# General Category > Creative Area >  JU88A-14 1:48 scale ,German bomber.

## purplefan

This is the build thread of my new project, a German Bomber! I am going to buy some photo etch partts for the interior and engines and some resin flaps. This build will be a different challenge.

----------


## purplefan



----------


## Suzi

Looks complicated!

----------


## purplefan

I was looking over it today and i think if i take my time and not get overwhelmed i will be okay. It is a beautifully detailed kit. My only concern is the stencils. There are a lot! and the little grey dots on the camouflage.

----------


## Suzi

AS you said, if you take your time you'll be more than OK.

----------


## purplefan

The Decals are nicely printed and good clear markings. No Swastikas though, but i print my own so no problem. 


And so begins another build. First i take th sprues out and give them a wash in hot soapy water. it takes away the chemical residue that if left on the sprue and keeps it clean to paint.

----------


## purplefan

Loads of clear parts. They are very nice.

----------


## purplefan

The wheels are very well detailed and they look really good. Will dry brush them black and put a llittle bit of mud on them.

----------


## purplefan

I am so impressed with the detail panel lines on this kit. It is going to look good painted up.

----------


## purplefan

Back wings and flaps.

Engines are two 211J Liquid cooled engines.

----------


## Suzi

Looks very complicated to me!

----------


## purplefan

Today i have been working on this part of the instruction sheet.

----------


## purplefan

So far so good. I need to visit the model shop and buy some Varnish and Field German grey for painting the interior.

----------


## purplefan

This is the paint i need for the interior. Tamiya XF 84 dark iron. I need to thin it to a ratio to 90c% paint 10% Thinner then spray it with my air gun on a low PSI. maybe 15.

----------


## Suzi

Wow, that looks like a nightmare to me! Well done lovely!

----------


## purplefan

So i begin by priming the inside of the main fuselage with white primer. 

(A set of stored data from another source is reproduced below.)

-- pv_equiv track=rewrite | github.com/RyanFleck/Projects | py/codesignal/similarDNA.py | similarDNA
-- ===== SOURCE A (Python) =====
-- def similarDNA(reference, candidates):
--     similarcount = 0
--     refcount = countACTG(reference)
--
--     for candidate in candidates:
--         # First, check if identical.
--         if reference == candidate:
--             similarcount = similarcount + 1
--
--         # Test one filters candidates with more than 3 differences.
--         elif similarACTGCount(refcount, candidate):
--
--             # Test two makes more compute-intensive comparisons.
--             if attemptSubstitutions(reference, candidate):
--                 similarcount = similarcount + 1
--
--     return similarcount
--
-- def attemptSubstitutions(reference, candidate):
--     # Second test, checks order of ATCGs.
--
--     rotated = reference
--     for x in range(len(reference)):
--         rotated = rotated[-1] + rotated[:-1]
--         similarities = stringSimilarities(rotated, candidate)
--         if similarities + 3 >= len(reference):
--             return True
--
--     return False
--
-- def stringSimilarities(a, b):
--     if len(a) != len(b):
--         return 0
--
--     if a == b:
--         return len(a)
--
--     similarities = 0
--     for x in range(len(a)):
--         if a[x] == b[x]:
--             similarities = similarities + 1
--
--     return similarities
--
-- def similarACTGCount(refcount, candidate):
--     # First test, counts ATCG and ensures there are fewer than three deviations
--     cancount = countACTG(candidate)
--     totaldiff = 0
--     for indice in range(4):
--         diff = refcount[indice] - cancount[indice]
--         totaldiff = totaldiff + abs(diff)
--
--     # Totaldiff of 6 indicates 3 deviant characters.
--     if totaldiff < 7:
--         return True
--
--     return False
--
-- def countACTG(seq):
--     A = seq.count('A')
--     C = seq.count('C')
--     T = seq.count('T')
--     G = seq.count('G')
--     return [A, C, T, G]
-- ===== SOURCE B (Python) =====
-- def similarDNA(reference, candidates):
--     # Per candidate: one pass building a shift->match-count table instead of
--     # n rotate-and-compare scans; 'best' is the best cyclic alignment (strings
--     # of a different length align at 0 positions, as in A's comparison).
--     n = len(reference)
--     bases = 'ACTG'
--     refcount = [reference.count(b) for b in bases]
--     pos = {}
--     for j, ch in enumerate(reference):
--         pos.setdefault(ch, []).append(j)
--     total = 0
--     for candidate in candidates:
--         if candidate == reference:
--             total += 1
--             continue
--         if sum(abs(rc - candidate.count(b)) for rc, b in zip(refcount, bases)) >= 7:
--             continue
--         if n == 0:
--             continue
--         shifts = [(i - j) % n for i, ch in enumerate(candidate) for j in pos.get(ch, ())] if len(candidate) == n else []
--         cnt = {}
--         for s in shifts:
--             cnt[s] = cnt.get(s, 0) + 1
--         best = max(cnt.values()) if cnt else 0
--         if best + 3 >= n:
--             total += 1
--     return total
-- ===== Notes on version B (the rewrite author's own statement) =====
-- stated objective: faster
-- what changed: Replaces A's per-candidate loop of n rotate-and-compare passes (rebuilding the rotated string and rescanning it each time) by a single pass per candidate that tallies a shift->match-count table from a precomputed position index of the reference and tests the best alignment, answering all cyclic shifts at once.
import Mathlib
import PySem

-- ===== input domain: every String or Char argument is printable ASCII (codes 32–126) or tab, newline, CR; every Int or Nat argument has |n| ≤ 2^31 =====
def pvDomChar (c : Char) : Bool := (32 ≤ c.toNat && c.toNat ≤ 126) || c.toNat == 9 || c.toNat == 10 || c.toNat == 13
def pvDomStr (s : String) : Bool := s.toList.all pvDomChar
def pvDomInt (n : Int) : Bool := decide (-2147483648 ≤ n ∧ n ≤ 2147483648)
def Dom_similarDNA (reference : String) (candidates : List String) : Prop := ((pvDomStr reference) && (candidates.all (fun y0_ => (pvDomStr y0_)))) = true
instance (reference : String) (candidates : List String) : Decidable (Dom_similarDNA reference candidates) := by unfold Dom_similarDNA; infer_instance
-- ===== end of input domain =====

-- B replaces A's n rotate-and-compare passes per candidate by one pass that tallies,
-- for every cyclic shift at once, how many positions agree (a shift->match-count table)
-- and tests the best alignment (different lengths align at 0 positions, as in A).

-- ===== PORT A =====
-- str.count('A') for a single character is the character count
def countACTG (seq : List Char) : List Int :=
  [(seq.count 'A' : Int), (seq.count 'C' : Int), (seq.count 'T' : Int), (seq.count 'G' : Int)]

def stringSimilarities (a b : List Char) : Int :=
  if a.length ≠ b.length then 0
  else if a = b then (a.length : Int)
  else (PySem.List.pyRange 0 a.length 1).foldl
    (fun similarities x =>
      if PySem.List.pyGetD a x ' ' = PySem.List.pyGetD b x ' ' then similarities + 1
      else similarities) 0

def similarACTGCount (refcount : List Int) (candidate : List Char) : Bool :=
  let cancount := countACTG candidate
  let totaldiff := (PySem.List.pyRange 0 4 1).foldl
    (fun totaldiff indice =>
      totaldiff + |PySem.List.pyGetD refcount indice 0 - PySem.List.pyGetD cancount indice 0|) 0
  decide (totaldiff < 7)

-- rotated = rotated[-1] + rotated[:-1]; rotated[-1] is always in range here (the
-- loop only runs when the reference is nonempty), so the total pyGetD form is exact
def rotOnce (rotated : List Char) : List Char :=
  PySem.List.pyGetD rotated (-1) ' ' :: PySem.List.slice rotated none (some (-1))

def attemptLoop (reference candidate : List Char) : List Int → List Char → Bool
  | [], _ => false
  | _ :: rest, rotated =>
    let rotated' := rotOnce rotated
    if stringSimilarities rotated' candidate + 3 ≥ (reference.length : Int) then true
    else attemptLoop reference candidate rest rotated'

def attemptSubstitutions (reference candidate : List Char) : Bool :=
  attemptLoop reference candidate (PySem.List.pyRange 0 reference.length 1) reference

def similarDNA (reference : String) (candidates : List String) : Int :=
  let refcount := countACTG reference.toList
  candidates.foldl
    (fun similarcount candidate =>
      if reference.toList = candidate.toList then similarcount + 1
      else if similarACTGCount refcount candidate.toList then
        if attemptSubstitutions reference.toList candidate.toList then similarcount + 1
        else similarcount
      else similarcount) 0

Primer shows up any anomalies and helps the main coat of paint stick.

----------


## purplefan

[/URL]

Add it to my airgun

----------


## purplefan

Painted but not finished as i have to varnish it with Clear gloss.

----------


## Suzi

Looking good sir!

----------


## purplefan

Started to paint in the detail of the control panel. I will varnish it over and it will look much better.



Front control panel.

----------


## purplefan

Fuselage joined together and back wheel put it.

----------


## purplefan

The interior of the cockpit is well detailed. The seat alone came in 8 parts. But i put it together and it is looking good.

----------


## purplefan

Now wash her down with spirits and paint in the detail. Get the magnifier out.

----------


## Techie

Oh cool - looks the Dornier Flying Pencil.   :):

----------


## purplefan

I never knew the Germans nicked named it that! Are you into modeling Techie? 


> Oh cool - looks the Dornier Flying Pencil.

----------


## purplefan

Working on seat number 4. As well as the main seat three parts. The bottom has the two side arms and the bottom support. So, if my maths is correct that is 6 parts all together. I cant see the little holes i am supposed to glue the support onto.

----------


## purplefan



----------


## purplefan

From this. 
To this.

----------


## purplefan

Been posting a lot here today, Sorry. Not got anyone to talk to, and thought id do a catch up on my build. Last one today. I promise. 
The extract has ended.